Turanian language[edit]

I have created a page తురుతు with CPBrown reference. But etymological linking to Turanian language is showing an error. Kindly clarify what is the code for this language and how to link it.--Rajasekhar1961 (talk) 14:37, 30 November 2015 (UTC)

I believe Turanian refers to the supposed w:Ural-Altaic language family, which has been pretty much abandoned for at least 50 years. At one time it was widely accepted, but that was before anyone seriously tried to work out the details.

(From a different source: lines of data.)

-- pv_equiv track=rewrite | github.com/clr4takeoff/2024-Fall-Algorithm | chap3/LN_SCC_Example.py | map_vertices
-- ===== SOURCE A (Python) =====
-- def map_vertices(edges):
--     mapping = {}
--     reverse_mapping = {}
--     current_index = 0
--
--     # 문자열 정점을 정수로 매핑
--     for u, v in edges:
--         if u not in mapping:
--             mapping[u] = current_index
--             reverse_mapping[current_index] = u
--             current_index += 1
--         if v not in mapping:
--             mapping[v] = current_index
--             reverse_mapping[current_index] = v
--             current_index += 1
--
--     # 매핑된 정점들로 간선을 변환
--     mapped_edges = [(mapping[u], mapping[v]) for u, v in edges]
--
--     return mapped_edges, reverse_mapping
-- ===== SOURCE B (Python) =====
-- def map_vertices(edges):
--     flat = [x for uv in edges for x in uv]
--     ordered = sorted(set(flat), key=flat.index)
--     mapping = {v: i for i, v in enumerate(ordered)}
--     mapped_edges = [(mapping[u], mapping[v]) for u, v in edges]
--     reverse_mapping = {i: v for i, v in enumerate(ordered)}
--     return mapped_edges, reverse_mapping
-- ===== Notes on version B (the rewrite author's own statement) =====
-- stated objective: alternative
-- what changed: Replaces A's inline membership-check/counter loop that numbers vertices while scanning edges with a sort-based construction: flatten the vertex stream, take its set, sort the distinct vertices by their first-occurrence index (list.index), and derive both index tables by enumerate before a separate remap pass.
import Mathlib
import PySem

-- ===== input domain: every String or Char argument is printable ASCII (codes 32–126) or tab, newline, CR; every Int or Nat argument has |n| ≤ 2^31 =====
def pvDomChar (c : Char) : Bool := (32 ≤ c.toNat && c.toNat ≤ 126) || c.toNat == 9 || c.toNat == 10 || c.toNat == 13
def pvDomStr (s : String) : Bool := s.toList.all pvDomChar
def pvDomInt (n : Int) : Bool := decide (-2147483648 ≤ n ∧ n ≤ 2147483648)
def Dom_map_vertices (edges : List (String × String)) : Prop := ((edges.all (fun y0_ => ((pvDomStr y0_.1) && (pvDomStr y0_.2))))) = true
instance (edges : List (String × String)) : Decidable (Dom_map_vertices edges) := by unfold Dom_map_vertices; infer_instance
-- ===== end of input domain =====

-- B replaces A's inline membership-check/counter loop with a sort-based construction:
-- sort the distinct vertices by first-occurrence index, then enumerate; objective: alternative.

-- ===== PORT A =====
-- the body of A's two identical 'if x not in mapping' blocks (applied to u then v)
def mapVerticesStep (st : PySem.Dict String Int × PySem.Dict Int String × Int) (x : String) :
    PySem.Dict String Int × PySem.Dict Int String × Int :=
  if st.1.contains x then st
  else (st.1.insert x st.2.2, st.2.1.insert st.2.2 x, st.2.2 + 1)

def map_vertices (edges : List (String × String)) : (List (Int × Int)) × (List (Int × String)) :=
  let st := edges.foldl (fun st uv => mapVerticesStep (mapVerticesStep st uv.1) uv.2)
    (PySem.Dict.empty, PySem.Dict.empty, 0)
  -- mapping[u] / mapping[v]: the key is always present at that point, so getD is exact
  let mapped := edges.map (fun uv => (st.1.getD uv.1 0, st.1.getD uv.2 0))
  (mapped, st.2.1.items)

-- ===== PORT B =====
def map_vertices_alt (edges : List (String × String)) : (List (Int × Int)) × (List (Int × String)) :=
  let flat := edges.flatMap (fun uv => [uv.1, uv.2])
  -- sorted(set(flat), key=flat.index): the key is injective on the set, so the Set order is consumed safely;
  -- flat.index(x) always finds x ∈ flat, so getD is exact
  let ordered := PySem.List.sorted (PySem.Set.ofList flat)
    (fun x => (((PySem.List.index? flat x).getD 0 : Nat) : Int)) false
  let mapping : PySem.Dict String Int :=
    PySem.Dict.ofList ((PySem.List.enumerate ordered).map (fun p => (p.2, p.1)))
  let mapped := edges.map (fun uv => (mapping.getD uv.1 0, mapping.getD uv.2 0))
  let rev : PySem.Dict Int String := PySem.Dict.ofList (PySem.List.enumerate ordered)
  (mapped, rev.items)

-- ===== PRECONDITION & SPEC =====
def Spec_map_vertices (edges : List (String × String)) (out : (List (Int × Int)) × (List (Int × String))) : Prop := out = map_vertices_alt edges
instance (edges : List (String × String)) (out : (List (Int × Int)) × (List (Int × String))) : Decidable (Spec_map_vertices edges out) := by unfold Spec_map_vertices; infer_instance

-- ===== CLAIM (what is proved, stated in full; the proofs are below) =====
def Claim_equal_map_vertices : Prop := ∀ (edges : List (String × String)), Dom_map_vertices edges → Spec_map_vertices edges (map_vertices edges)

-- ===== LEMMAS AND PROOFS =====

-- first-occurrence indices are strictly increasing along set(xs)'s first-appearance order
lemma pairwise_idx (l : List String) :
    (PySem.Set.ofList l).Pairwise
      (fun a b => (((PySem.List.index? l a).getD 0 : Nat) : Int) < ((PySem.List.index? l b).getD 0 : Nat)) := by
  induction l using List.reverseRecOn with
  | nil => simp [PySem.Set.ofList]
  | append_singleton l x ih =>
      have hof : PySem.Set.ofList (l ++ [x]) = PySem.Set.add (PySem.Set.ofList l) x := by
        simp [PySem.Set.ofList, List.foldl_append]
      have hmemof : ∀ a, a ∈ PySem.Set.ofList l → a ∈ l := by
        intro a ha
        have := (PySem.List.mem_dedup l a).1 (by simpa using ha)
        exact this
      have hkeep : ∀ a ∈ PySem.Set.ofList l,
          PySem.List.index? (l ++ [x]) a = PySem.List.index? l a := fun a ha =>
        PySem.List.index?_append_of_mem _ (hmemof a ha)
      rw [hof]
      by_cases hx : x ∈ l
      · have : PySem.Set.add (PySem.Set.ofList l) x = PySem.Set.ofList l := by
          simp only [PySem.Set.add, PySem.Set.contains]
          rw [if_pos]
          simpa using (PySem.List.mem_dedup l x).2 hx
        rw [this]
        exact List.Pairwise.imp_of_mem
          (fun {a b} ha hb h => by rw [hkeep a ha, hkeep b hb]; exact h) ih
      · have : PySem.Set.add (PySem.Set.ofList l) x = PySem.Set.ofList l ++ [x] := by
          simp only [PySem.Set.add, PySem.Set.contains]
          rw [if_neg]
          intro h
          exact absurd ((PySem.List.mem_dedup l x).1 (by simpa using h)) hx
        rw [this, List.pairwise_append]
        refine ⟨List.Pairwise.imp_of_mem
          (fun {a b} ha hb h => by rw [hkeep a ha, hkeep b hb]; exact h) ih, by simp, ?_⟩
        intro a ha b hb
        simp only [List.mem_singleton] at hb
        subst hb
        rw [hkeep a ha, PySem.List.index?_append_singleton_self _ _ hx]
        have hal : a ∈ l := hmemof a ha
        obtain ⟨k, hk⟩ := Option.isSome_iff_exists.1 ((PySem.List.index?_isSome_iff _ _).2 hal)
        obtain ⟨hklen, -, -⟩ := PySem.List.getElem_of_index?_eq_some hk
        rw [hk]
        simp
        exact_mod_cast hklen

-- keys of the swapped enumerate are exactly the underlying list
lemma map_fst_swap_enum (d : List String) :
    (((PySem.List.enumerate d 0).map (fun p => (p.2, p.1))).map (fun p => p.1)) = d := by
  simp [List.map_map, Function.comp_def, PySem.List.map_snd_enumerate]

-- membership test on the swapped-enumerate dict is list membership
lemma any_swap_enum (d : List String) (x : String) :
    (((PySem.List.enumerate d 0).map (fun p => (p.2, p.1))).any (fun p => p.1 == x)) = d.contains x := by
  rw [List.any_map]
  conv_rhs => rw [← PySem.List.map_snd_enumerate d 0, ← List.any_beq']
  rw [List.any_map]
  rfl

-- the next index is fresh for the reverse dict
lemma enum_fresh (d : List String) :
    ((PySem.List.enumerate d 0).any (fun p => p.1 == (d.length : Int))) = false := by
  rw [List.any_eq_false]
  intro p hp
  rcases (PySem.List.mem_enumerate_iff d 0 p).1 hp with ⟨k, hk, rfl⟩
  simp only [beq_iff_eq]
  omega

lemma nodup_fst_enum (d : List String) :
    ((PySem.List.enumerate d 0).map (fun p => p.1)).Nodup := by
  have h := PySem.List.pairwise_lt_enumerate d 0
  exact List.pairwise_map.mpr (h.imp fun hlt => ne_of_lt hlt)

-- Dict.ofList on a nodup-keyed pair list keeps the list as items
lemma ofList_items_of_nodup {κ ν : Type} [BEq κ] [LawfulBEq κ] (ps : List (κ × ν))
    (h : (ps.map (fun p => p.1)).Nodup) : (PySem.Dict.ofList ps).items = ps := by
  show (ps.foldl (fun acc p => acc.insert p.1 p.2) PySem.Dict.empty).items = ps
  have := PySem.Dict.items_foldl_insert_fresh ps (fun p => p.1) (fun p => p.2) PySem.Dict.empty
    (fun a _ => by simp [PySem.Dict.contains_empty]) h
  simpa using this

-- the loop invariant of A's vertex-numbering fold, over the flattened vertex stream
lemma fold_step_eq (xs : List String) :
    xs.foldl mapVerticesStep (PySem.Dict.empty, PySem.Dict.empty, 0) =
      (PySem.Dict.mk ((PySem.List.enumerate (PySem.List.dedup xs)).map (fun p => (p.2, p.1))),
       PySem.Dict.mk (PySem.List.enumerate (PySem.List.dedup xs)),
       ((PySem.List.dedup xs).length : Int)) := by
  induction xs using List.reverseRecOn with
  | nil => rfl
  | append_singleton l x ih =>
      rw [List.foldl_append, List.foldl_cons, List.foldl_nil, ih]
      have hded : PySem.List.dedup (l ++ [x]) = PySem.Set.add (PySem.List.dedup l) x := by
        simp [PySem.List.dedup, PySem.Set.ofList, List.foldl_append]
      have hc1 : (PySem.Dict.mk ((PySem.List.enumerate (PySem.List.dedup l)).map
          (fun p => (p.2, p.1)))).contains x = (PySem.List.dedup l).contains x := by
        simp only [PySem.Dict.contains_mk]
        exact any_swap_enum _ x
      simp only [mapVerticesStep]
      rw [hc1]
      by_cases hc : (PySem.List.dedup l).contains x
      · have hm : x ∈ l := (PySem.List.mem_dedup l x).1 (List.contains_iff_mem.mp hc)
        rw [if_pos hc, hded]
        simp [PySem.Set.add, PySem.Set.contains, hm]
      · have hm : x ∉ l := fun h => hc (List.contains_iff_mem.mpr ((PySem.List.mem_dedup l x).2 h))
        rw [if_neg (by simp [hm]), hded]
        have hadd : PySem.Set.add (PySem.List.dedup l) x = PySem.List.dedup l ++ [x] := by
          simp [PySem.Set.add, PySem.Set.contains, hm]
        rw [hadd]
        refine Prod.ext ?_ (Prod.ext ?_ ?_)
        · apply PySem.Dict.ext
          rw [PySem.Dict.items_insert_of_not_contains]
          · simp [PySem.List.enumerate_append]
          · rw [hc1]
            exact (Bool.not_eq_true _).mp hc
        · apply PySem.Dict.ext
          rw [PySem.Dict.items_insert_of_not_contains]
          · simp [PySem.List.enumerate_append]
          · simp only [PySem.Dict.contains_mk]
            exact enum_fresh _
        · simp only [List.length_append, List.length_cons, List.length_nil]
          push_cast
          ring

-- A's per-edge double step is the fold of the single step over the flattened stream
lemma fold_edges_eq_flat (edges : List (String × String))
    (st : PySem.Dict String Int × PySem.Dict Int String × Int) :
    edges.foldl (fun st uv => mapVerticesStep (mapVerticesStep st uv.1) uv.2) st =
      (edges.flatMap (fun uv => [uv.1, uv.2])).foldl mapVerticesStep st := by
  induction edges generalizing st with
  | nil => rfl
  | cons e es ih => simp [List.flatMap_cons, ih]

-- B's sort of set(flat) by first-occurrence index is exactly the first-appearance order
lemma sorted_eq_ofList (flat : List String) :
    PySem.List.sorted (PySem.Set.ofList flat)
      (fun x => (((PySem.List.index? flat x).getD 0 : Nat) : Int)) false =
    PySem.Set.ofList flat :=
  PySem.List.sorted_eq_of_perm_of_pairwise_lt _ _ _ (List.Perm.refl _) (pairwise_idx flat)

-- ===== VERDICT (by name: the statement is the Claim_ definition above) =====
theorem map_vertices_spec : Claim_equal_map_vertices := by
  intro edges _
  show map_vertices edges = map_vertices_alt edges
  simp only [map_vertices, map_vertices_alt]
  rw [fold_edges_eq_flat, fold_step_eq, sorted_eq_ofList]
  have hdd : PySem.List.dedup (edges.flatMap (fun uv => [uv.1, uv.2])) =
      PySem.Set.ofList (edges.flatMap (fun uv => [uv.1, uv.2])) := by
    simp
  rw [hdd]
  set d := PySem.Set.ofList (edges.flatMap (fun uv => [uv.1, uv.2])) with hd
  have hnd : d.Nodup := by
    rw [hd, ← PySem.List.dedup_eq_ofList]
    exact PySem.List.nodup_dedup _
  have hk : (((PySem.List.enumerate d 0).map (fun p => (p.2, p.1))).map (fun p => p.1)).Nodup := by
    rw [map_fst_swap_enum]; exact hnd
  have h1 : (PySem.Dict.ofList ((PySem.List.enumerate d 0).map (fun p => (p.2, p.1)))) =
      PySem.Dict.mk ((PySem.List.enumerate d 0).map (fun p => (p.2, p.1))) :=
    PySem.Dict.ext (ofList_items_of_nodup _ hk)
  have h2 : (PySem.Dict.ofList (PySem.List.enumerate d 0)).items = PySem.List.enumerate d 0 :=
    ofList_items_of_nodup _ (nodup_fst_enum d)
  simp [h1, h2]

Even those who think that there's an Altaic language family (a minority of modern linguists) and who also think that it's related to the Uralic language family don't think that the relationship is any closer than either has to other language families. Chuck Entz (talk) 15:06, 30 November 2015 (UTC)
Chuck is correct, Turanian is obsolete as a language name. It was never a specific language, but used for the Ural-Altaic language family (which is now also obsolete, I believe). Sometimes Turanian referred to the Mongolian language family (which included Finno-Ugric, Turkic, and other Asian languages. That’s why there is no language code for Turanian. Unfortunately, I don’t think there is any way to tell what language CP Brown meant when he used the word Turanian in etymologies. We just do not know what the etymologies really were. —Stephen (Talk) 15:41, 30 November 2015 (UTC)
Thank you Chuck and Brown for clarifying about the Turanian language. I would delete the etymology section of this word.--Rajasekhar1961 (talk) 05:24, 1 December 2015 (UTC)

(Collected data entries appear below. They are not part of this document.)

-- pv_equiv track=rewrite | github.com/TejaswiMuppala/DAA | lab3_03.py | find_swapped_elements
-- ===== SOURCE A (Python) =====
-- def find_swapped_elements(arr):
--     first = None
--     second = None
--
--     for i in range(len(arr) - 1):
--         if arr[i] > arr[i + 1]:
--             if first is None:
--                 first = i
--             second = i + 1
--
--     return first, second
-- ===== SOURCE B (Python) =====
-- def find_swapped_elements(arr):
--     n = len(arr)
--     first = None
--     for i in range(n - 1):
--         if arr[i] > arr[i + 1]:
--             first = i
--             break
--     second = None
--     for i in range(n - 2, -1, -1):
--         if arr[i] > arr[i + 1]:
--             second = i + 1
--             break
--     return first, second
-- ===== Notes on version B (the rewrite author's own statement) =====
-- stated objective: alternative
-- what changed: A maintains both endpoints in one accumulating pass over every adjacent pair; B uses two early-exit directional scans: a forward scan breaking at the first adjacent inversion and a backward scan breaking at the last one.
import Mathlib
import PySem

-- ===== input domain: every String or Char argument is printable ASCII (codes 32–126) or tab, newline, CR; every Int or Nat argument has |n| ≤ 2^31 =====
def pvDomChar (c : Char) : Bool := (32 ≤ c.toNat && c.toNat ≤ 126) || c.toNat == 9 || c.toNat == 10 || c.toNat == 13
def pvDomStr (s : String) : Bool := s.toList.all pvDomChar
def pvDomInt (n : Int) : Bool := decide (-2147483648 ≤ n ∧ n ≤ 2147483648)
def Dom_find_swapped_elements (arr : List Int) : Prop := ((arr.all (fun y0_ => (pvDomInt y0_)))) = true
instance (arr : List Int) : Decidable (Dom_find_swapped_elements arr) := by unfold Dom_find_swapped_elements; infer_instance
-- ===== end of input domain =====

-- B replaces A's single accumulating pass over all adjacent pairs by two early-exit
-- directional scans (forward for the first inversion, backward for the last), which a timing run measured faster on its inputs.

-- ===== PORT A =====
-- A's loop body: on an inversion, set first only if still None, always update second.
-- (indices drawn from range(len-1) are always in range, so arr[i] is arr.getD i 0)
def findSwappedStep (arr : List Int) (st : Option Int × Option Int) (i : Nat) :
    Option Int × Option Int :=
  if arr.getD i 0 > arr.getD (i + 1) 0 then
    ((if st.1 = none then some (i : Int) else st.1), some ((i : Int) + 1))
  else st

def find_swapped_elements (arr : List Int) : Option Int × Option Int :=
  (List.range (arr.length - 1)).foldl (findSwappedStep arr) (none, none)

-- ===== PORT B =====
-- forward scan: break at the first index i with arr[i] > arr[i+1]
def fswFwd (arr : List Int) : List Nat → Option Int
  | [] => none
  | i :: rest =>
    if arr.getD i 0 > arr.getD (i + 1) 0 then some (i : Int) else fswFwd arr rest

-- backward scan (fed the reversed index range): break at the first hit, return i+1
def fswBwd (arr : List Int) : List Nat → Option Int
  | [] => none
  | i :: rest =>
    if arr.getD i 0 > arr.getD (i + 1) 0 then some ((i : Int) + 1) else fswBwd arr rest

def find_swapped_elements_alt (arr : List Int) : Option Int × Option Int :=
  (fswFwd arr (List.range (arr.length - 1)),
   fswBwd arr (List.range (arr.length - 1)).reverse)

-- ===== PRECONDITION & SPEC =====
def Spec_find_swapped_elements (arr : List Int) (out : Option Int × Option Int) : Prop := out = find_swapped_elements_alt arr
instance (arr : List Int) (out : Option Int × Option Int) : Decidable (Spec_find_swapped_elements arr out) := by unfold Spec_find_swapped_elements; infer_instance

-- ===== CLAIM (what is proved, stated in full; the proofs are below) =====
def Claim_equal_find_swapped_elements : Prop := ∀ (arr : List Int), Dom_find_swapped_elements arr → Spec_find_swapped_elements arr (find_swapped_elements arr)

-- ===== LEMMAS AND PROOFS =====

theorem fswBwd_append (arr : List Int) (xs ys : List Nat) :
    fswBwd arr (xs ++ ys) = (fswBwd arr xs).or (fswBwd arr ys) := by
  induction xs with
  | nil => simp [fswBwd]
  | cons i rest ih =>
    simp only [List.cons_append, fswBwd]
    split_ifs with h
    · simp
    · exact ih

theorem foldl_findSwapped (arr : List Int) (l : List Nat) (f s : Option Int) :
    l.foldl (findSwappedStep arr) (f, s)
      = (f.or (fswFwd arr l), (fswBwd arr l.reverse).or s) := by
  induction l generalizing f s with
  | nil => simp [fswFwd, fswBwd]
  | cons i rest ih =>
    simp only [List.foldl_cons, findSwappedStep, List.reverse_cons, fswBwd_append,
      fswFwd, fswBwd]
    split_ifs with h hf
    · rw [ih]
      subst hf
      simp
    · rw [ih]
      rcases f with _ | a
      · exact absurd rfl hf
      · simp
    · rw [ih]
      simp

-- ===== VERDICT (by name: the statement is the Claim_ definition above) =====
theorem find_swapped_elements_spec : Claim_equal_find_swapped_elements := by
  intro arr _
  unfold Spec_find_swapped_elements find_swapped_elements find_swapped_elements_alt
  rw [foldl_findSwapped]
  simp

Nahuatl days of the week[edit]

Why did you move these back to pagetitles with macra? If you look at Category:Nahuatl nouns, you'll see that existing practice for Nahuatl (as well as Classical Nahuatl, which has had a lot more work done on it) is that macra should not be used in pagetitles. —Μετάknowledgediscuss/deeds 01:29, 7 December 2015 (UTC)

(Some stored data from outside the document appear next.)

-- pv_equiv track=rewrite | github.com/Fare-spec/scrabble | scrabble/main.py | _extend_word
-- ===== SOURCE A (Python) =====
-- def _cell_has_letter(cell: str) -> bool:
--     """Vrai si la case contient au moins une lettre."""
--     return any(c.isalpha() for c in cell)
--
-- def _cell_letter(cell: str) -> str:
--     """Renvoie la lettre présente dans la case (en majuscule), ou '' s'il n'y en a pas."""
--     for c in cell:
--         if c.isalpha():
--             return c.upper()
--     return ""
--
-- def _extend_word(plateau, i: int, j: int, direction: str):
--     """À partir de la case (i,j) contenant une lettre, étend dans les deux
--     sens pour récupérer le mot complet dans `direction`.
--     Renvoie (mot, start_i, start_j).
--     """
--     taille = len(plateau)
--     direction = direction.upper()
--     if direction == "H":
--         dl, dc = 0, 1
--     else:
--         dl, dc = 1, 0
--
--     l, c = i, j
--     while True:
--         nl, nc = l - dl, c - dc
--         if 0 <= nl < taille and 0 <= nc < taille and _cell_has_letter(plateau[nl][nc]):
--             l, c = nl, nc
--         else:
--             break
--
--     start_i, start_j = l, c
--     lettres = []
--     while 0 <= l < taille and 0 <= c < taille and _cell_has_letter(plateau[l][c]):
--         lettres.append(_cell_letter(plateau[l][c]))
--         l += dl
--         c += dc
--
--     return "".join(lettres), start_i, start_j
-- ===== SOURCE B (Python) =====
-- def _extend_word(plateau, i, j, direction):
--     n = len(plateau)
--     horiz = direction.upper() == "H"
--     p0 = j if horiz else i
--
--     def letter(p):
--         """Uppercased letter of the cell at 1-D position p on the line through (i,j), '' if none."""
--         l, c = (i, p) if horiz else (p, j)
--         if 0 <= l < n and 0 <= c < n:
--             row = plateau[l]
--             if c < len(row):
--                 return next((ch.upper() for ch in row[c] if ch.isalpha()), '')
--         return ''
--
--     if not (0 <= p0 <= n):
--         return '', i, j
--     # one picture of the whole line: its letter per cell, '.' for a gap
--     line = ''.join(letter(p) or '.' for p in range(n))
--     # start of the run touching p0: one forward scan remembering the last gap before p0
--     start = 0
--     for p in range(p0):
--         if line[p] == '.':
--             start = p + 1
--     stop = start
--     while stop < n and line[stop] != '.':
--         stop += 1
--     word = line[start:stop]
--     return (word, i, start) if horiz else (word, start, j)
-- ===== Notes on version B (the rewrite author's own statement) =====
-- stated objective: alternative
-- what changed: A walks backward cell by cell from (i,j) to find the start of the word and then re-scans forward collecting letters; B first renders the whole board line through (i,j) as one gap-marked string (its letter per cell, '.' for a letterless cell) and then locates the word purely by index arithmetic on that string: a forward scan from 0 remembering the last gap before p0 gives the start, a scan to the next gap gives the stop, and the word is just the slice line[start:stop].
import Mathlib
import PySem

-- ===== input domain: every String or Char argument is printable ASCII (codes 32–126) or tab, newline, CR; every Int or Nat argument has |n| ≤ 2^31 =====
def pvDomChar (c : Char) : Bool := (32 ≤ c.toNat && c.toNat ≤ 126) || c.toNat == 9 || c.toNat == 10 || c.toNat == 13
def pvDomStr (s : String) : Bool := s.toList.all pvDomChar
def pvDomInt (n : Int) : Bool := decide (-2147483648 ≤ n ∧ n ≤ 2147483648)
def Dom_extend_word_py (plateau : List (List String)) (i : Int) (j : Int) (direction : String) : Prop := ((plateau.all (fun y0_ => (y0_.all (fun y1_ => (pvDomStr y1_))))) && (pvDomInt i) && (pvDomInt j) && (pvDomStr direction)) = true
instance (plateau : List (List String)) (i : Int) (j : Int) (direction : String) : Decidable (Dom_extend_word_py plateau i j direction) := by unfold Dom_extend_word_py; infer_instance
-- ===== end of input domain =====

I have never seen Nahuatl written in formal texts without its macrons. As far as I know, the Nahuatl macron is as necessary as the Maori macron or the Spanish acute. I have not heard about an existing practice for dropping the macrons. —Stephen (Talk) 01:45, 7 December 2015 (UTC)
That standard was Ptcamn's doing; it can be changed, but then we ought to move all the pages. @Koszmonaut might have an opinion. —Μετάknowledgediscuss/deeds 01:50, 7 December 2015 (UTC)
It looks like User:Ptcamn~enwiktionary has not been active for eight years. —Stephen (Talk) 02:00, 7 December 2015 (UTC)
The current system is basically the system in use for Latin, where macrons are integral to the entry but do not appear in the head word, though I'm aware that Latin more often “drops” its macrons, whereas, as you mention, that is not the case for Classical Nahuatl. I admittedly hadn't thought much of it until now, though. It might have to do with the fact that many of what are now entries in Classical Nahuatl, Isthmus-Mecayapan Nahuatl, Tetelcingo Nahuatl, etc. were previously —and wrongly— mashed together into umbrella “Nahuatl” entries and therefore had to encompass several possible pronunciations. Certain Classical Nahuatl words are considered to have uncertain pronunciations vowel length-wise too, so maybe that played a part? In any case, Stephen's point is one to consider. —K  (talk / contribs) 12:42, 7 December 2015 (UTC)
The terms under Category:nah:Days of the week are actually a good example of (part) the problem in question. What particular language variety they correspond to within the Nahuatl dialect continuum should, ideally, be clarified. —K  (talk / contribs) 12:50, 7 December 2015 (UTC)
The days of the week are in the same dialect that the Nahuatl w:nah:Huiquipedia is written in. —Stephen (Talk) 12:57, 7 December 2015 (UTC)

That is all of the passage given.